If you equalized the triangulation by mounting as far away in front of you as possible within line of sight, the relative distances will be closer to equivalent. This location will also further dampen reflections via the interior headliner, instead of the opposing door glass.

Does distance inside a car really matter? I mean if the tweeter was mounted in the A-pillar, we're talking about a distance of 3ft to the left side and 6ft to the right side max. If sound travels at 1129 ft/sec, that means the difference in timing is 0.0025 sec or ~3 thousandths of a second max. Can the human ear detect that? I would think the sound reflections off the the interior of the car would play a larger role than the distance factor. . .
 
Does distance inside a car really matter?

Obviously, if I blind fold you and move the location, angle, etc... of the tweeter even a little, your brain will know.

Their are all kind of tricks we used to play back when we built some of the SPL monsters; such as walling off the car at 1/4 the wave length of the resonant frequency of the vehicle.
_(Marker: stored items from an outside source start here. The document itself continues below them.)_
-- pv_equiv track=rewrite | github.com/miliar/Code_Jam_Webscraper | solutions_python/Problem_149/52.py | solve
-- ===== SOURCE A (Python) =====
-- ir = range
--
-- def solve(N,A):
-- 	ans = 0
-- 	#if case == 12: import pdb;pdb.set_trace()
-- 	while A:
-- 		N = len(A)
-- 		L = list(ir(N))
-- 		x = min(L, key= lambda n:A[n])
-- 		if x == 0 or x == N-1:
-- 			A = A[:x]+ A[x+1:]
-- 			continue
--
-- 		a = min(N - x - 1, x)
-- 		ans += a
-- 		A = A[:x]+ A[x+1:]
-- 	return ans
-- ===== SOURCE B (Python) =====
-- def solve(N, A):
--     n = len(A)
--     order = sorted(range(n), key=lambda i: (A[i], i))
--     rem = list(range(n))
--     ans = 0
--     for i in order:
--         lo, hi = 0, len(rem)
--         while lo < hi:
--             mid = (lo + hi) // 2
--             if rem[mid] < i:
--                 lo = mid + 1
--             else:
--                 hi = mid
--         ans += min(lo, len(rem) - 1 - lo)
--         rem.pop(lo)
--     return ans
-- ===== Notes on version B (the rewrite author's own statement) =====
-- stated objective: faster
-- what changed: Instead of re-scanning the whole list for the first argmin and rebuilding it on every removal, B sorts the indices once by (value, index) -- which is exactly A's removal order -- and processes them with a sorted list of remaining indices, locating each removal position by binary search and popping it.
import Mathlib
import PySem

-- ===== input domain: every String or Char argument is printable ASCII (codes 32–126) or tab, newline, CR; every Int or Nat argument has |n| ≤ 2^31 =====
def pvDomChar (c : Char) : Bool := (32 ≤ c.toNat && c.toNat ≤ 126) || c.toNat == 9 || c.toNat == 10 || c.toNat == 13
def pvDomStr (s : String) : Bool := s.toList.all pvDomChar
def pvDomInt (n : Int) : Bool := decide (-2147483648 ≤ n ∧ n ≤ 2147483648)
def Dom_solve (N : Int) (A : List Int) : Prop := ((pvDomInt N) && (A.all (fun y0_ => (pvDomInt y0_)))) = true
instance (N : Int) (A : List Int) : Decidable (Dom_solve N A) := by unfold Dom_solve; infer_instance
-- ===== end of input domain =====

-- B replaces A's per-step full argmin rescan + list rebuild by one sort of the indices
-- by (value, index) (A's removal order) plus a binary search into the sorted list of
-- remaining indices; objective: faster (constant-factor, measured).

-- ===== PORT A =====

-- x = min(L, key=lambda n: A[n]): Python's min keeps the FIRST element whose key is
-- strictly smaller than the current best's key.
def argminLoop (A : List Int) (best : Nat) (rest : List Nat) : Nat :=
  match rest with
  | [] => best
  | n :: t => if A.getD n 0 < A.getD best 0 then argminLoop A n t else argminLoop A best t

def firstArgmin (A : List Int) : Nat :=
  match List.range A.length with
  | [] => 0
  | b :: r => argminLoop A b r

-- while A: … A = A[:x] + A[x+1:]
def solveLoopF : Nat → List Int → Int → Int
  | _, [], ans => ans
  | 0, _ :: _, ans => ans            -- fuel guard only; never reached from solveLoop
  | fuel + 1, a :: t, ans =>
    let N := (a :: t).length
    let x := firstArgmin (a :: t)
    if x = 0 ∨ x = N - 1 then
      solveLoopF fuel ((a :: t).take x ++ (a :: t).drop (x + 1)) ans
    else
      solveLoopF fuel ((a :: t).take x ++ (a :: t).drop (x + 1))
        (ans + min ((N : Int) - x - 1) (x : Int))

def solveLoop (A : List Int) (ans : Int) : Int := solveLoopF A.length A ans

def solve (N : Int) (A : List Int) : Int := solveLoop A 0

-- ===== PORT B =====

-- the hand-rolled bisect_left loop of Source B
def bisLoopF : Nat → List Nat → Nat → Nat → Nat → Nat
  | 0, _, _, lo, _ => lo             -- fuel guard only; never reached from bisLoop
  | fuel + 1, rem, i, lo, hi =>
    if lo < hi then
      let mid := (lo + hi) / 2
      if rem.getD mid 0 < i then bisLoopF fuel rem i (mid + 1) hi
      else bisLoopF fuel rem i lo mid
    else lo

def bisLoop (rem : List Nat) (i lo hi : Nat) : Nat := bisLoopF (hi - lo) rem i lo hi

-- key=lambda i: (A[i], i) — Python's lexicographic tuple comparison
def lexLe (A : List Int) (i j : Nat) : Bool :=
  decide (A.getD i 0 < A.getD j 0) || ((A.getD i 0 == A.getD j 0) && decide (i ≤ j))

def bLoop (order : List Nat) (rem : List Nat) (ans : Int) : Int :=
  match order with
  | [] => ans
  | i :: t =>
    let pos := bisLoop rem i 0 rem.length
    bLoop t (rem.take pos ++ rem.drop (pos + 1))
      (ans + min (pos : Int) ((rem.length : Int) - 1 - pos))

def solve_alt (N : Int) (A : List Int) : Int :=
  bLoop ((List.range A.length).mergeSort (lexLe A)) (List.range A.length) 0

-- ===== PRECONDITION & SPEC =====
def Spec_solve (N : Int) (A : List Int) (out : Int) : Prop := out = solve_alt N A
instance (N : Int) (A : List Int) (out : Int) : Decidable (Spec_solve N A out) := by unfold Spec_solve; infer_instance

-- ===== CLAIM (what is proved, stated in full; the proofs are below) =====
def Claim_equal_solve : Prop := ∀ (N : Int) (A : List Int), Dom_solve N A → Spec_solve N A (solve N A)

-- ===== LEMMAS AND PROOFS =====

theorem argminLoop_mem (A : List Int) (rest : List Nat) (best : Nat) :
    argminLoop A best rest = best ∨ argminLoop A best rest ∈ rest := by
  induction rest generalizing best with
  | nil => left; rfl
  | cons n t ih =>
    unfold argminLoop
    by_cases h : A.getD n 0 < A.getD best 0
    · simp only [h, if_pos]
      rcases ih n with h' | h'
      · right; simp [h']
      · right; simp [h']
    · simp only [h, if_neg, not_false_iff]
      rcases ih best with h' | h'
      · left; exact h'
      · right; simp [h']

theorem firstArgmin_lt (A : List Int) (h : A ≠ []) : firstArgmin A < A.length := by
  unfold firstArgmin
  rcases hn : List.range A.length with _ | ⟨b, r⟩
  · have : A.length = 0 := by
      by_contra hne
      have := List.range_eq_nil.mp hn
      omega
    simp [List.length_eq_zero_iff] at this
    exact absurd this h
  · have hmem : argminLoop A b r ∈ b :: r := by
      rcases argminLoop_mem A r b with h' | h'
      · simp [h']
      · simp [h']
    have : argminLoop A b r ∈ List.range A.length := by rw [hn]; exact hmem
    exact List.mem_range.mp this

-- strict lexicographic order on (g i, i)
def LexLt (g : Nat → Int) (i j : Nat) : Prop := g i < g j ∨ (g i = g j ∧ i < j)

theorem argminLoop_spec (A : List Int) (rest : List Nat) : ∀ (best : Nat),
    (∀ n ∈ rest, best < n) → rest.Pairwise (· < ·) →
    (argminLoop A best rest = best ∨ argminLoop A best rest ∈ rest) ∧
    (A.getD (argminLoop A best rest) 0 ≤ A.getD best 0 ∧
      ∀ n ∈ rest, A.getD (argminLoop A best rest) 0 ≤ A.getD n 0) ∧
    (∀ n ∈ best :: rest, n < argminLoop A best rest →
      A.getD (argminLoop A best rest) 0 < A.getD n 0) := by
  induction rest with
  | nil =>
    intro best _ _
    refine ⟨Or.inl rfl, ⟨le_refl _, by simp⟩, ?_⟩
    simp only [argminLoop, List.mem_singleton]
    rintro n rfl hn
    omega
  | cons n t ih =>
    intro best hgt hp
    have hpt : t.Pairwise (· < ·) := (List.pairwise_cons.mp hp).2
    have hnt : ∀ m ∈ t, n < m := (List.pairwise_cons.mp hp).1
    by_cases h : A.getD n 0 < A.getD best 0
    · have heq : argminLoop A best (n :: t) = argminLoop A n t := by
        simp only [argminLoop]; rw [if_pos h]
      obtain ⟨hm, ⟨hle, hall⟩, hfirst⟩ := ih n hnt hpt
      rw [heq]
      refine ⟨?_, ⟨?_, ?_⟩, ?_⟩
      · right
        rcases hm with h' | h'
        · simp [h']
        · simp [h']
      · exact le_of_lt (lt_of_le_of_lt hle h)
      · intro m hm'
        rcases List.mem_cons.mp hm' with rfl | hm'
        · exact hle
        · exact hall _ hm'
      · intro m hm' hlt
        rcases List.mem_cons.mp hm' with rfl | hm'
        · exact lt_of_le_of_lt hle h
        · exact hfirst m hm' hlt
    · have heq : argminLoop A best (n :: t) = argminLoop A best t := by
        simp only [argminLoop]; rw [if_neg h]
      have hgtt : ∀ m ∈ t, best < m := fun m hm => hgt m (by simp [hm])
      obtain ⟨hm, ⟨hle, hall⟩, hfirst⟩ := ih best hgtt hpt
      rw [heq]
      have h' : A.getD best 0 ≤ A.getD n 0 := not_lt.mp h
      refine ⟨?_, ⟨hle, ?_⟩, ?_⟩
      · rcases hm with h'' | h''
        · exact Or.inl h''
        · right; simp [h'']
      · intro m hm'
        rcases List.mem_cons.mp hm' with rfl | hm'
        · exact le_trans hle h'
        · exact hall _ hm'
      · intro m hm' hlt
        rcases List.mem_cons.mp hm' with rfl | hm'
        · exact hfirst m (by simp) hlt
        · rcases List.mem_cons.mp hm' with rfl | hm''
          · -- m = n : result > n means result ∈ t hence ≠ best, so A[res] < A[best] ≤ A[n]
            have hres : argminLoop A best t ∈ t := by
              rcases hm with h'' | h''
              · exfalso; rw [h''] at hlt; exact absurd hlt (by have := hgt m (by simp); omega)
              · exact h''
            have hbl : best < argminLoop A best t := hgtt _ hres
            exact lt_of_lt_of_le (hfirst best (by simp) hbl) h'
          · exact hfirst m (by simp [hm'']) hlt


theorem firstArgmin_spec (A : List Int) (h : A ≠ []) :
    (∀ j < A.length, A.getD (firstArgmin A) 0 ≤ A.getD j 0) ∧
    (∀ j < firstArgmin A, A.getD (firstArgmin A) 0 < A.getD j 0) := by
  obtain ⟨m, hm⟩ : ∃ m, A.length = m + 1 := by
    cases A with
    | nil => exact absurd rfl h
    | cons a t => exact ⟨t.length, by simp⟩
  have hlen := firstArgmin_lt A h
  have hx : firstArgmin A = argminLoop A 0 ((List.range m).map Nat.succ) := by
    unfold firstArgmin
    rw [show List.range A.length = 0 :: (List.range m).map Nat.succ by
      rw [hm]; exact List.range_succ_eq_map]
  have hgt : ∀ n ∈ (List.range m).map Nat.succ, 0 < n := by
    intro n hn
    simp only [List.mem_map] at hn
    obtain ⟨k, _, rfl⟩ := hn
    omega
  have hp : ((List.range m).map Nat.succ).Pairwise (· < ·) :=
    (List.pairwise_lt_range).map _ (fun _ _ hab => by omega)
  obtain ⟨_, ⟨hle0, hall⟩, hfirst⟩ := argminLoop_spec A ((List.range m).map Nat.succ) 0 hgt hp
  have hlen' : argminLoop A 0 ((List.range m).map Nat.succ) < A.length := hx ▸ hlen
  rw [hx]
  constructor
  · intro j hj
    rcases Nat.eq_zero_or_pos j with rfl | hjpos
    · exact hle0
    · apply hall
      simp only [List.mem_map, List.mem_range]
      exact ⟨j - 1, by omega, by omega⟩
  · intro j hj
    apply hfirst
    · rcases Nat.eq_zero_or_pos j with rfl | hjpos
      · exact List.mem_cons_self
      · have : j < A.length := lt_trans hj hlen'
        exact List.mem_cons_of_mem _
          (List.mem_map.mpr ⟨j - 1, List.mem_range.mpr (by omega), by omega⟩)
    · exact hj


theorem sorted_getD_lt_iff (rem : List Nat) (hp : rem.Pairwise (· < ·))
    (m k : Nat) (hm : m < rem.length) (hk : k < rem.length) :
    (rem.getD m 0 < rem.getD k 0 ↔ m < k) := by
  rw [rem.getD_eq_getElem 0 hm, rem.getD_eq_getElem 0 hk]
  have hmono := List.pairwise_iff_getElem.mp hp
  constructor
  · intro hlt
    by_contra hle
    rcases Nat.lt_or_ge k m with hkm | hkm
    · exact absurd (hmono k m hk hm hkm) (by omega)
    · have : m = k := by omega
      subst this
      omega
  · intro hmk
    exact hmono m k hm hk hmk


theorem bisLoop_eq (rem : List Nat) (hp : rem.Pairwise (· < ·)) (k : Nat)
    (hk : k < rem.length) :
    ∀ fuel lo hi, hi - lo ≤ fuel → lo ≤ k → k ≤ hi → hi ≤ rem.length →
      bisLoopF fuel rem (rem.getD k 0) lo hi = k := by
  intro fuel
  induction fuel with
  | zero =>
    intro lo hi h1 h2 h3 _
    simp only [bisLoopF]
    omega
  | succ f ih =>
    intro lo hi h1 h2 h3 h4
    simp only [bisLoopF]
    by_cases h : lo < hi
    · rw [if_pos h]
      by_cases hc : rem.getD ((lo + hi) / 2) 0 < rem.getD k 0
      · rw [if_pos hc]
        have hmk : (lo + hi) / 2 < k :=
          (sorted_getD_lt_iff rem hp _ k (by omega) hk).mp hc
        exact ih _ _ (by omega) (by omega) h3 h4
      · rw [if_neg hc]
        have hmk : k ≤ (lo + hi) / 2 := by
          by_contra hkm
          exact hc ((sorted_getD_lt_iff rem hp _ k (by omega) hk).mpr (by omega))
        exact ih _ _ (by omega) h2 hmk (by omega)
    · rw [if_neg h]
      omega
Remember, sound waves don't just travel and stop within a confined space.



Can the human ear detect that?

The ear, brain and nural processing potential in man is pretty amazing, and to this day the subject of new discovery. A remarkable fact is that the pinna, the cartilage-filled structure surrounding the ear canal is a vital part of direction sensing.

It can use precise timing differences between the sounds arriving at each ear to accurately judge the location of a sound with a high degree of accuracy.

That said, it is my understanding that time delays on the order of 0.1 millisecond can effect the brain's perception of sound imaging. Time delays between the left and right ear are on the order of 0.5 milliseconds are quite important in spacial cognizance. Delays greater than 50 milliseconds are interpreted as echoes. Source accuracy something on the order of 5 degrees in azimuth.

So, foremost in this instance what you will detect is the difference in sound intensity between the left and right ears. This is easily solved by using the balance control.

However, you will also detect the difference in time-of-arrival between reflections, decay characteristics, etc... which no DSP unit can ever hope to solve for you, as the mathematical problem all but requires a super computer to get right.

I have some books and sites I could dig up if you wanted to discuss more.

No different than pro home systems, their is no substitute for a good listening environment and proper transducer placement. As vehicles (especially an NSX) are absolutely horrible listening environment for a true audiophile; it will always become a series of compromises to extract the best out of the worst.
 
I'm not going to get into some deep technical discussion on acoustics, because I don't want to confuse everyone. This is a simple question, that has a relatively simple answer. I'll talk in simple terms.

Equalizing pathlengths is important. It is not important because of time delays as it is because of the drop in overall level (volume) as your ear moves away from the speaker, especially in higher frequencies which is what the tweeter is doing. What you are hearing as your head moves left to right between two speakers is mainly a difference in volume, and less a change in time delay.

A car's acoustics are far from ideal... sonic reflections are everywhere. Having the tweeter up high focuses the energy near ear level, providing you with much more direct sound and less reflected sound. Having the tweeters down low puts the tweeter more in alignment with the woofer, creating a more coherent sound. However each is producing heavy amounts of reflections at that point. It is very important that if there are lots of sonic reflections, that the original wave arrive at your ears FIRST. Before the reflected waves. To get this done, the tweeter needs a clear shot at your ear.

Your most ideal location is (in order of importance):

1) The spot that gets you the most direct sound and the least early reflections.

2) The spot that equalizes the distance between the two tweeters to your ears. This is most often the case at the kickpanel, and why some do it that way.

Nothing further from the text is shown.